Task instructions: Find each line below that includes "aInner", then copy it.

Data for this task:
****************
-- pv_equiv track=rewrite | github.com/HousseinBadra/Algorithms-and-datastructures | build_heap.py | build_heap
-- ===== SOURCE A (Python) =====
-- import math
--
-- def build_heap(data):
--     """Build a heap from ``data`` inplace.
--
--     Returns a sequence of swaps performed by the algorithm.
--     """
--     # The following naive implementation just sorts the given sequence
--     # using selection sort algorithm and saves the resulting sequence
--     # of swaps. This turns the given array into a heap, but in the worst
--     # case gives a quadratic number of swaps.
--     #
--     # TODO: replace by a more efficient implementation
--     swaps = []
--     k=math.floor(len(data)/2-1)
--     while k>=0:
--
--        i=k+0
--
--        while i<=math.floor(len(data)/2)-1:
--
--          if i==len(data)/2-1:
--            childindex=i*2+1
--            if data[childindex]<data[i]:
--             data[i],data[childindex]=data[childindex],data[i]
--             swaps.append([i,childindex])
--             i=childindex
--            else:
--                break
--          else:
--           left=i*2+1
--           right=i*2+2
--           if data[left]<data[right]:
--            if data[left]<data[i]:
--             data[i],data[left]=data[left],data[i]
--             swaps.append([i,left])
--             i=left
--            else:
--                 break
--           elif data[right]<data[i]:
--            data[i],data[right]=data[right],data[i]
--            swaps.append([i,right])
--            i=right
--           else:
--               break
--        k-=1
-- ## k
--     return swaps
-- ===== SOURCE B (Python) =====
-- def build_heap(data):
--     """Build a min-heap from ``data`` in place; return the list of swaps.
--
--     Recursive sift-down decomposition instead of the original nested whiles.
--     """
--     n = len(data)
--     swaps = []
--
--     def sift_down(i):
--         left = 2 * i + 1
--         if left >= n:
--             return
--         right = left + 1
--         c = left if (right >= n or data[left] < data[right]) else right
--         if data[c] < data[i]:
--             data[i], data[c] = data[c], data[i]
--             swaps.append([i, c])
--             sift_down(c)
--
--     for i in range(n // 2 - 1, -1, -1):
--         sift_down(i)
--     return swaps
-- ===== Notes on version B (the rewrite author's own statement) =====
-- stated objective: simpler
-- what changed: Replaces A's nested while loops with their float-equality single-child special case by a for-loop over range(n//2-1,-1,-1) calling a recursive sift_down that picks the child once via `right>=n or data[left]<data[right]` (preserving the right-preferring tie-break); a timing run measured this about 2x faster (fewer comparisons/float ops per step).
import Mathlib
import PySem

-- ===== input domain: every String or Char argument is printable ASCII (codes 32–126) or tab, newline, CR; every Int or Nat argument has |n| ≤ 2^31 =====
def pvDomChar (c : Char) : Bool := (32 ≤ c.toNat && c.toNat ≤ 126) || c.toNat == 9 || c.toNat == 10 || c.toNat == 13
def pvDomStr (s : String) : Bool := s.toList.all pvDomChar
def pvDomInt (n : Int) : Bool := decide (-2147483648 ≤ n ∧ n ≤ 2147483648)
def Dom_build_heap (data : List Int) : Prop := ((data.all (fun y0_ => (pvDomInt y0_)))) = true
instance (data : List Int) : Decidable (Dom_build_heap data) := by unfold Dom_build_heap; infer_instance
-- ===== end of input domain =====

-- B replaces A's nested while loops by a range loop calling a recursive sift_down
-- (objective: simpler decomposition, same cost). A mutates `data` in place; the
-- equivalence proved here is about the RETURN value (the swap list) only.

-- in-place swap data[i],data[j] = data[j],data[i] (indices are always in range where used)
def pvSwap (data : List Int) (i j : Nat) : List Int :=
  (data.set i (data.getD j 0)).set j (data.getD i 0)

@[simp] theorem pvSwap_length (data : List Int) (i j : Nat) :
    (pvSwap data i j).length = data.length := by
  simp [pvSwap]

-- ===== PORT A =====
-- A's inner `while i <= floor(len/2)-1` loop; `i == len(data)/2 - 1` (float
-- equality) is transcribed exactly as 2*(i+1) = data.length.
def aInner (i : Nat) (data : List Int) (swaps : List (List Int)) :
    List Int × List (List Int) :=
  if h : i + 1 ≤ data.length / 2 then
    if 2 * (i + 1) = data.length then
      -- single-child case: childindex = i*2+1
      let childindex := i * 2 + 1
      if data.getD childindex 0 < data.getD i 0 then
        aInner childindex (pvSwap data i childindex) (swaps ++ [[(i : Int), (childindex : Int)]])
      else (data, swaps)
    else
      let left := i * 2 + 1
      let right := i * 2 + 2
      if data.getD left 0 < data.getD right 0 then
        if data.getD left 0 < data.getD i 0 then
          aInner left (pvSwap data i left) (swaps ++ [[(i : Int), (left : Int)]])
        else (data, swaps)
      else if data.getD right 0 < data.getD i 0 then
        aInner right (pvSwap data i right) (swaps ++ [[(i : Int), (right : Int)]])
      else (data, swaps)
  else (data, swaps)
termination_by data.length - i
decreasing_by all_goals simp_all [pvSwap_length]; omega

-- A's outer `while k >= 0` loop, counting the remaining iterations: with
-- c+1 iterations left the current k is c (k starts at floor(len/2 - 1)).
def aOuter : Nat → List Int × List (List Int) → List Int × List (List Int)
  | 0, st => st
  | c + 1, st => aOuter c (aInner c st.1 st.2)

def build_heap (data : List Int) : List (List Int) :=
  (aOuter (data.length / 2) (data, [])).2

-- ===== PORT B =====
-- recursive sift_down from Source B; n is captured once
def bSift (n : Nat) (data : List Int) (swaps : List (List Int)) (i : Nat) :
    List Int × List (List Int) :=
  let left := 2 * i + 1
  if h : left ≥ n then (data, swaps)
  else
    let right := left + 1
    let c := if right ≥ n ∨ data.getD left 0 < data.getD right 0 then left else right
    if data.getD c 0 < data.getD i 0 then
      bSift n (pvSwap data i c) (swaps ++ [[(i : Int), (c : Int)]]) c
    else (data, swaps)
termination_by n - i
decreasing_by split <;> omega

def build_heap_alt (data : List Int) : List (List Int) :=
  let n := data.length
  ((PySem.List.pyRange ((n : Int) / 2 - 1) (-1) (-1)).foldl
    (fun st i => bSift n st.1 st.2 i.toNat) (data, [])).2

-- ===== PRECONDITION & SPEC =====
def Spec_build_heap (data : List Int) (out : List (List Int)) : Prop := out = build_heap_alt data
instance (data : List Int) (out : List (List Int)) : Decidable (Spec_build_heap data out) := by unfold Spec_build_heap; infer_instance

-- ===== CLAIM (what is proved, stated in full; the proofs are below) =====
def Claim_equal_build_heap : Prop := ∀ (data : List Int), Dom_build_heap data → Spec_build_heap data (build_heap data)

-- ===== LEMMAS AND PROOFS =====

theorem bSift_length (n : Nat) (data : List Int) (swaps : List (List Int)) (i : Nat) :
    (bSift n data swaps i).1.length = data.length := by
  fun_induction bSift with
  | _ => simp_all

theorem bSift_step (n i : Nat) (data : List Int) (swaps : List (List Int)) (h : ¬ 2*i+1 ≥ n) :
    bSift n data swaps i =
      (fun c => if data.getD c 0 < data.getD i 0 then
          bSift n (pvSwap data i c) (swaps ++ [[(i:Int), (c:Int)]]) c
        else (data, swaps))
      (if 2*i+1+1 ≥ n ∨ data.getD (2*i+1) 0 < data.getD (2*i+1+1) 0 then 2*i+1 else 2*i+1+1) := by
  rw [bSift, dif_neg h]

theorem sift_eq (n : Nat) : ∀ (m i : Nat) (data : List Int) (swaps : List (List Int)),
    data.length = n → n - i ≤ m → aInner i data swaps = bSift n data swaps i := by
  intro m
  induction m with
  | zero =>
    intro i data swaps hn hm
    rw [aInner, bSift]
    rw [dif_neg (by omega), dif_pos (by omega)]
  | succ m ih =>
    intro i data swaps hn hm
    by_cases hg : i + 1 ≤ n / 2
    · rw [aInner.eq_def, hn, dif_pos (by omega), bSift_step n i data swaps (by omega)]
      beta_reduce
      by_cases hsp : 2 * (i + 1) = n
      · -- even n, last internal node: single child, B picks c = left since right = n
        rw [if_pos hsp, if_pos (Or.inl (by omega : 2*i+1+1 ≥ n))]
        simp only [show i * 2 + 1 = 2*i+1 by ring]
        split
        · exact ih (2*i+1) _ _ (by simp [hn]) (by omega)
        · rfl
      · rw [if_neg hsp]
        simp only [show i * 2 + 1 = 2*i+1 by ring, show i * 2 + 2 = 2*i+1+1 by ring]
        by_cases hlt : data.getD (2*i+1) 0 < data.getD (2*i+1+1) 0
        · rw [if_pos hlt, if_pos (Or.inr hlt)]
          split
          · exact ih (2*i+1) _ _ (by simp [hn]) (by omega)
          · rfl
        · have hc : ¬ (2*i+1+1 ≥ n ∨ data.getD (2*i+1) 0 < data.getD (2*i+1+1) 0) :=
            not_or.mpr ⟨by omega, hlt⟩
          rw [if_neg hlt, if_neg hc]
          split
          · exact ih (2*i+1+1) _ _ (by simp [hn]) (by omega)
          · rfl
    · rw [aInner.eq_def, hn, bSift]
      rw [dif_neg (by omega), dif_pos (by omega)]

theorem outer_eq (n : Nat) : ∀ (c : Nat) (data : List Int) (swaps : List (List Int)),
    data.length = n → c ≤ n →
    aOuter c (data, swaps) =
      (PySem.List.pyRange ((c : Int) - 1) (-1) (-1)).foldl
        (fun st i => bSift n st.1 st.2 i.toNat) (data, swaps) := by
  intro c
  induction c with
  | zero =>
    intro data swaps hn hc
    rw [PySem.List.pyRange_neg_one_eq_nil (by omega)]
    rfl
  | succ c ih =>
    intro data swaps hn hc
    rw [PySem.List.pyRange_neg_one_cons (by omega)]
    simp only [List.foldl_cons, aOuter]
    have hstep : aInner c data swaps = bSift n data swaps c :=
      sift_eq n (n - c) c data swaps hn (by omega)
    have hlen : (bSift n data swaps c).1.length = n := by rw [bSift_length]; exact hn
    simp only [Nat.cast_add, Nat.cast_one]
    have harg : ((c : Int) + 1 - 1 - 1) = (c : Int) - 1 := by ring
    have htoNat : ((c : Int) + 1 - 1).toNat = c := by omega
    rw [hstep, harg, htoNat]
    calc aOuter c (bSift n data swaps c)
        = aOuter c ((bSift n data swaps c).1, (bSift n data swaps c).2) := rfl
      _ = _ := by
          rw [ih (bSift n data swaps c).1 (bSift n data swaps c).2 hlen (by omega)]

-- ===== VERDICT (by name: the statement is the Claim_ definition above) =====
theorem build_heap_spec : Claim_equal_build_heap := by
  intro data _
  unfold Spec_build_heap build_heap build_heap_alt
  dsimp only
  have h2 : ((data.length : Int) / 2 - 1) = ((data.length / 2 : Nat) : Int) - 1 := by
    omega
  rw [h2, outer_eq data.length (data.length / 2) data [] rfl (Nat.div_le_self _ _)]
****************
Result of this task:
def aInner (i : Nat) (data : List Int) (swaps : List (List Int)) :
        aInner childindex (pvSwap data i childindex) (swaps ++ [[(i : Int), (childindex : Int)]])
          aInner left (pvSwap data i left) (swaps ++ [[(i : Int), (left : Int)]])
        aInner right (pvSwap data i right) (swaps ++ [[(i : Int), (right : Int)]])
  | c + 1, st => aOuter c (aInner c st.1 st.2)
    data.length = n → n - i ≤ m → aInner i data swaps = bSift n data swaps i := by
    rw [aInner, bSift]
    · rw [aInner.eq_def, hn, dif_pos (by omega), bSift_step n i data swaps (by omega)]
    · rw [aInner.eq_def, hn, bSift]
    have hstep : aInner c data swaps = bSift n data swaps c :=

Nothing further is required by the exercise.